Task requirements: Using the material that follows, output exactly the lines from the one containing "- (((List.replicate n '#').dropWhile" through the one containing "show bLoop ('#'", with both ends kept.

*** Data records ***

-- pv_equiv track=rewrite | github.com/gercivaldojr-stack/Gercivaldo- | converter_v5/streamlit_app/app.py | count_headings
-- ===== SOURCE A (Python) =====
-- def count_headings(text: str) -> dict:
--     """Conta headings por nível."""
--     counts = {}
--     for line in text.split("\n"):
--         if line.startswith("#"):
--             level = len(line) - len(line.lstrip("#"))
--             if level <= 6:
--                 key = f"H{level}"
--                 counts[key] = counts.get(key, 0) + 1
--     return counts
-- ===== SOURCE B (Python) =====
-- def count_headings(text: str) -> dict:
--     """Single character-level pass (no line splitting): a tiny state machine counts
--     the '#'-prefix of each line and records the heading key at the point where the
--     prefix ends; the dict is then built by counting each first-seen key."""
--     keys = []
--     level = 0  # '#'-count at the current line start; -1 once past the prefix
--     for ch in text + "\n":
--         if ch == "\n":
--             if 1 <= level <= 6:
--                 keys.append("H%d" % level)
--             level = 0
--         elif ch == "#" and level >= 0:
--             level += 1
--         else:
--             if 1 <= level <= 6:
--                 keys.append("H%d" % level)
--             level = -1
--     return {k: keys.count(k) for k in dict.fromkeys(keys)}
-- ===== Notes on version B (the rewrite author's own statement) =====
-- stated objective: alternative
-- what changed: Replaces A's split-into-lines loop that increments a dict per heading with a single character-level state machine (no line splitting) that collects the heading keys in order, and then builds the dict by dedup-and-count over that key list.
import Mathlib
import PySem

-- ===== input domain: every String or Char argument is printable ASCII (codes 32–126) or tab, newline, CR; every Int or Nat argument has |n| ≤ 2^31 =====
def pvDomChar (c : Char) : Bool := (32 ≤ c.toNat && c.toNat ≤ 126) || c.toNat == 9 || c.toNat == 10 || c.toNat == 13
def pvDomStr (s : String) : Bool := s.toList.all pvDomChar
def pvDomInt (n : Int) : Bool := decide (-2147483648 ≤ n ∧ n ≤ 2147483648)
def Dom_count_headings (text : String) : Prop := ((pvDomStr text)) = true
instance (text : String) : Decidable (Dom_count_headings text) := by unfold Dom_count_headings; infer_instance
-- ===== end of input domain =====

-- B replaces A's split-into-lines loop with a dict by a single character-level state
-- machine collecting the heading keys, plus a dedup-and-count dict comprehension
-- (alternative decomposition, similar cost).

-- ===== PORT A =====
def count_headings (text : String) : List (String × Int) :=
  ((PySem.Chars.splitOn text.toList ['\n']).foldl (fun counts line =>
    if PySem.Chars.startswith line ['#'] then
      -- line.lstrip("#") ported as dropWhile (· == '#'): exact (strips leading '#' chars)
      let level : Int := (line.length : Int) - ((line.dropWhile (· == '#')).length : Int)
      if level ≤ 6 then
        let key := "H" ++ PySem.Int.toStr level
        counts.insert key (counts.getD key 0 + 1)
      else counts
    else counts) PySem.Dict.empty).items

-- ===== PORT B =====
def bEmit (level : Int) (keys : List String) : List String :=
  if 1 ≤ level ∧ level ≤ 6 then keys ++ ["H" ++ PySem.Int.toStr level] else keys

def bLoop : List Char → Int → List String → List String
  | [], _, keys => keys
  | c :: cs, level, keys =>
    if c = '\n' then bLoop cs 0 (bEmit level keys)
    else if c = '#' ∧ 0 ≤ level then bLoop cs (level + 1) keys
    else bLoop cs (-1) (bEmit level keys)

def count_headings_alt (text : String) : List (String × Int) :=
  let keys := bLoop (text.toList ++ ['\n']) 0 []
  (PySem.List.dedup keys).map (fun k => (k, (keys.count k : Int)))

-- ===== PRECONDITION & SPEC =====
def Spec_count_headings (text : String) (out : List (String × Int)) : Prop := out = count_headings_alt text
instance (text : String) (out : List (String × Int)) : Decidable (Spec_count_headings text out) := by unfold Spec_count_headings; infer_instance

-- ===== CLAIM (what is proved, stated in full; the proofs are below) =====
def Claim_equal_count_headings : Prop := ∀ (text : String), Dom_count_headings text → Spec_count_headings text (count_headings text)

-- ===== LEMMAS AND PROOFS =====

-- proof-only: split at '\n' returned as (first line, remaining lines)
def splitNL : List Char → List Char × List (List Char)
  | [] => ([], [])
  | c :: r =>
    let (h, t) := splitNL r
    if c = '\n' then ([], h :: t) else (c :: h, t)

lemma splitOn_go_spec (l : List Char) : ∀ (fuel : Nat), l.length < fuel → ∀ (cur : List Char) (acc : List (List Char)),
    PySem.Chars.splitOn.go ['\n'] fuel l cur acc
      = acc.reverse ++ (cur.reverse ++ (splitNL l).1) :: (splitNL l).2 := by
  induction l with
  | nil =>
    intro fuel h cur acc
    match fuel with
    | fuel + 1 => simp [PySem.Chars.splitOn.go, splitNL]
  | cons c r ih =>
    intro fuel h cur acc
    match fuel with
    | fuel + 1 =>
      by_cases hc : c = '\n'
      · subst hc
        rw [show PySem.Chars.splitOn.go ['\n'] (fuel+1) ('\n' :: r) cur acc
              = PySem.Chars.splitOn.go ['\n'] fuel r [] (cur.reverse :: acc) by
            simp [PySem.Chars.splitOn.go, List.isPrefixOf]]
        rw [ih fuel (by simpa using h) [] (cur.reverse :: acc)]
        simp [splitNL]
      · rw [show PySem.Chars.splitOn.go ['\n'] (fuel+1) (c :: r) cur acc
              = PySem.Chars.splitOn.go ['\n'] fuel r (c :: cur) acc by
            simp [PySem.Chars.splitOn.go, List.isPrefixOf, Ne.symm hc]]
        rw [ih fuel (by simpa using h) (c :: cur) acc]
        simp [splitNL, hc]

lemma chars_splitOn_eq (l : List Char) :
    PySem.Chars.splitOn l ['\n'] = (splitNL l).1 :: (splitNL l).2 := by
  rw [PySem.Chars.splitOn, splitOn_go_spec l (l.length + 1) (by omega) [] []]
  simp

-- the key (0 or 1 of them) A records for one line
def keyOf (line : List Char) : List String :=
  if PySem.Chars.startswith line ['#'] then
    if ((line.length : Int) - ((line.dropWhile (· == '#')).length : Int)) ≤ 6 then
      ["H" ++ PySem.Int.toStr ((line.length : Int) - ((line.dropWhile (· == '#')).length : Int))]
    else []
  else []

lemma foldl_eq_counter_fold (lines : List (List Char)) :
    ∀ (d : PySem.Dict String Int),
    lines.foldl (fun counts line =>
      if PySem.Chars.startswith line ['#'] then
        let level : Int := (line.length : Int) - ((line.dropWhile (· == '#')).length : Int)
        if level ≤ 6 then
          let key := "H" ++ PySem.Int.toStr level
          counts.insert key (counts.getD key 0 + 1)
        else counts
      else counts) d
    = (lines.flatMap keyOf).foldl (fun d k => d.insert k (d.getD k 0 + 1)) d := by
  induction lines with
  | nil => intro d; rfl
  | cons line rest ih =>
    intro d
    rw [List.flatMap_cons, List.foldl_append, List.foldl_cons, ih]
    congr 1
    unfold keyOf
    by_cases h1 : PySem.Chars.startswith line ['#']
    · by_cases h2 : ((line.length : Int) - ((line.dropWhile (· == '#')).length : Int)) ≤ 6 <;>
        simp [h1, h2]
    · simp [h1]

lemma keyOf_replicate (n : Nat) :
    keyOf (List.replicate n '#') = bEmit (n : Int) [] := by
  unfold keyOf bEmit
  match n with
  | 0 => simp [PySem.Chars.startswith, List.isPrefixOf]
  | n + 1 =>
    have hsw : PySem.Chars.startswith (List.replicate (n+1) '#') ['#'] = true := by
      simp [PySem.Chars.startswith, List.replicate_succ]
    have hdw : (List.replicate (n+1) '#').dropWhile (· == '#') = [] := by
      simp
    rw [hsw, hdw]
    simp only [List.length_replicate, List.length_nil, Nat.cast_zero, sub_zero,
      Nat.cast_add, Nat.cast_one]
    by_cases h : ((n : Int) + 1) ≤ 6
    · rw [if_pos h,
        if_pos (show (1:Int) ≤ (n:Int)+1 ∧ (n:Int)+1 ≤ 6 from ⟨by omega, h⟩)]
      simp
    · rw [if_neg h,
        if_neg (show ¬((1:Int) ≤ (n:Int)+1 ∧ (n:Int)+1 ≤ 6) from fun h2 => h h2.2)]
      simp

lemma keyOf_prefix (n : Nat) (c : Char) (h : List Char) (hc : c ≠ '#') :
    keyOf (List.replicate n '#' ++ c :: h) = bEmit (n : Int) [] := by
  rw [← keyOf_replicate]
  unfold keyOf
  have hdw : (List.replicate n '#' ++ c :: h).dropWhile (· == '#') = c :: h := by
    rw [List.dropWhile_append]
    simp [hc]
  have hdw' : (List.replicate n '#').dropWhile (· == '#') = [] := by
    simp
  have hlen : ((List.replicate n '#' ++ c :: h).length : Int)
      - (((List.replicate n '#' ++ c :: h).dropWhile (· == '#')).length : Int)
      = ((List.replicate n '#').length : Int)
      - (((List.replicate n '#').dropWhile (· == '#')).length : Int) := by
    rw [hdw, hdw']
    simp only [List.length_append, List.length_replicate, List.length_cons, List.length_nil]
    push_cast; omega
  have hsw : PySem.Chars.startswith (List.replicate n '#' ++ c :: h) ['#']
      = PySem.Chars.startswith (List.replicate n '#') ['#'] := by
    match n with
    | 0 => simp [PySem.Chars.startswith, List.isPrefixOf, Ne.symm hc]
    | m + 1 => simp [PySem.Chars.startswith, List.replicate_succ, List.isPrefixOf]
  rw [hsw, hlen]

lemma bEmit_append (level : Int) (keys : List String) :
    bEmit level keys = keys ++ bEmit level [] := by
  unfold bEmit; split <;> simp

-- the state machine, run to the end of the (newline-terminated) input,
-- produces exactly the per-line keys of the remaining text
lemma bLoop_spec (cs : List Char) :
    (∀ (n : Nat) (keys : List String),
      bLoop (cs ++ ['\n']) (n : Int) keys
        = keys ++ keyOf (List.replicate n '#' ++ (splitNL cs).1) ++ ((splitNL cs).2).flatMap keyOf)
    ∧ (∀ (keys : List String),
      bLoop (cs ++ ['\n']) (-1) keys = keys ++ ((splitNL cs).2).flatMap keyOf) := by
  induction cs with
  | nil =>
    constructor
    · intro n keys
      simp only [List.nil_append, bLoop, splitNL, List.append_nil, List.flatMap_nil]
      rw [keyOf_replicate, bEmit_append]
      simp
    · intro keys
      simp [bLoop, bEmit, splitNL]
  | cons c r ih =>
    obtain ⟨ihP, ihQ⟩ := ih
    constructor
    · intro n keys
      by_cases hc : c = '\n'
      · subst hc
        rw [show (('\n' :: r) ++ ['\n'] : List Char) = '\n' :: (r ++ ['\n']) by simp,
          show bLoop ('\n' :: (r ++ ['\n'])) (n : Int) keys
            = bLoop (r ++ ['\n']) 0 (bEmit (n : Int) keys) by simp [bLoop]]
        rw [show (0 : Int) = ((0 : Nat) : Int) by norm_num, ihP 0 (bEmit (n : Int) keys)]
        rw [bEmit_append, ← keyOf_replicate]
        simp [splitNL]
      · by_cases hh : c = '#'
        · subst hh
          rw [show (('#' :: r) ++ ['\n'] : List Char) = '#' :: (r ++ ['\n']) by simp,
            show bLoop ('#' :: (r ++ ['\n'])) (n : Int) keys
              = bLoop (r ++ ['\n']) ((n : Int) + 1) keys by
              simp [bLoop]]
          rw [show ((n : Int) + 1) = ((n + 1 : Nat) : Int) by push_cast; ring, ihP (n + 1) keys]
          simp only [splitNL]
          rw [if_neg (by decide)]
          congr 2
          rw [show ('#' :: (splitNL r).1 : List Char)
              = List.replicate 1 '#' ++ (splitNL r).1 by simp [List.replicate]]
          rw [← List.append_assoc, ← List.replicate_add]
        · rw [show ((c :: r) ++ ['\n'] : List Char) = c :: (r ++ ['\n']) by simp,
            show bLoop (c :: (r ++ ['\n'])) (n : Int) keys
              = bLoop (r ++ ['\n']) (-1) (bEmit (n : Int) keys) by
              simp [bLoop, hc, hh]]
          rw [ihQ (bEmit (n : Int) keys), bEmit_append]
          simp only [splitNL]
          rw [if_neg hc]
          rw [keyOf_prefix n c (splitNL r).1 hh]
    · intro keys
      by_cases hc : c = '\n'
      · subst hc
        rw [show (('\n' :: r) ++ ['\n'] : List Char) = '\n' :: (r ++ ['\n']) by simp,
          show bLoop ('\n' :: (r ++ ['\n'])) (-1) keys
            = bLoop (r ++ ['\n']) 0 (bEmit (-1) keys) by simp [bLoop]]
        rw [show (0 : Int) = ((0 : Nat) : Int) by norm_num, ihP 0 (bEmit (-1) keys)]
        simp [splitNL, bEmit]
      · rw [show ((c :: r) ++ ['\n'] : List Char) = c :: (r ++ ['\n']) by simp,
          show bLoop (c :: (r ++ ['\n'])) (-1) keys
            = bLoop (r ++ ['\n']) (-1) (bEmit (-1) keys) by
            simp [bLoop, hc]]
        rw [ihQ (bEmit (-1) keys)]
        simp [splitNL, hc, bEmit]

-- both programs collect the same key sequence
lemma keys_eq (cs : List Char) :
    bLoop (cs ++ ['\n']) 0 [] = (PySem.Chars.splitOn cs ['\n']).flatMap keyOf := by
  rw [chars_splitOn_eq, List.flatMap_cons,
    show (0 : Int) = ((0 : Nat) : Int) by norm_num, (bLoop_spec cs).1 0 []]
  simp

-- ===== VERDICT (by name: the statement is the Claim_ definition above) =====
theorem count_headings_spec : Claim_equal_count_headings := by
  intro text _
  unfold Spec_count_headings count_headings count_headings_alt
  rw [foldl_eq_counter_fold, PySem.Dict.foldl_insert_getD_add_one_eq_counter,
    PySem.Dict.items_counter, keys_eq]
  simp [PySem.List.dedup_eq_ofList]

*** End of Data records ***

Task output:
      - (((List.replicate n '#').dropWhile (· == '#')).length : Int) := by
    rw [hdw, hdw']
    simp only [List.length_append, List.length_replicate, List.length_cons, List.length_nil]
    push_cast; omega
  have hsw : PySem.Chars.startswith (List.replicate n '#' ++ c :: h) ['#']
      = PySem.Chars.startswith (List.replicate n '#') ['#'] := by
    match n with
    | 0 => simp [PySem.Chars.startswith, List.isPrefixOf, Ne.symm hc]
    | m + 1 => simp [PySem.Chars.startswith, List.replicate_succ, List.isPrefixOf]
  rw [hsw, hlen]

lemma bEmit_append (level : Int) (keys : List String) :
    bEmit level keys = keys ++ bEmit level [] := by
  unfold bEmit; split <;> simp

-- the state machine, run to the end of the (newline-terminated) input,
-- produces exactly the per-line keys of the remaining text
lemma bLoop_spec (cs : List Char) :
    (∀ (n : Nat) (keys : List String),
      bLoop (cs ++ ['\n']) (n : Int) keys
        = keys ++ keyOf (List.replicate n '#' ++ (splitNL cs).1) ++ ((splitNL cs).2).flatMap keyOf)
    ∧ (∀ (keys : List String),
      bLoop (cs ++ ['\n']) (-1) keys = keys ++ ((splitNL cs).2).flatMap keyOf) := by
  induction cs with
  | nil =>
    constructor
    · intro n keys
      simp only [List.nil_append, bLoop, splitNL, List.append_nil, List.flatMap_nil]
      rw [keyOf_replicate, bEmit_append]
      simp
    · intro keys
      simp [bLoop, bEmit, splitNL]
  | cons c r ih =>
    obtain ⟨ihP, ihQ⟩ := ih
    constructor
    · intro n keys
      by_cases hc : c = '\n'
      · subst hc
        rw [show (('\n' :: r) ++ ['\n'] : List Char) = '\n' :: (r ++ ['\n']) by simp,
          show bLoop ('\n' :: (r ++ ['\n'])) (n : Int) keys
            = bLoop (r ++ ['\n']) 0 (bEmit (n : Int) keys) by simp [bLoop]]
        rw [show (0 : Int) = ((0 : Nat) : Int) by norm_num, ihP 0 (bEmit (n : Int) keys)]
        rw [bEmit_append, ← keyOf_replicate]
        simp [splitNL]
      · by_cases hh : c = '#'
        · subst hh
          rw [show (('#' :: r) ++ ['\n'] : List Char) = '#' :: (r ++ ['\n']) by simp,
            show bLoop ('#' :: (r ++ ['\n'])) (n : Int) keys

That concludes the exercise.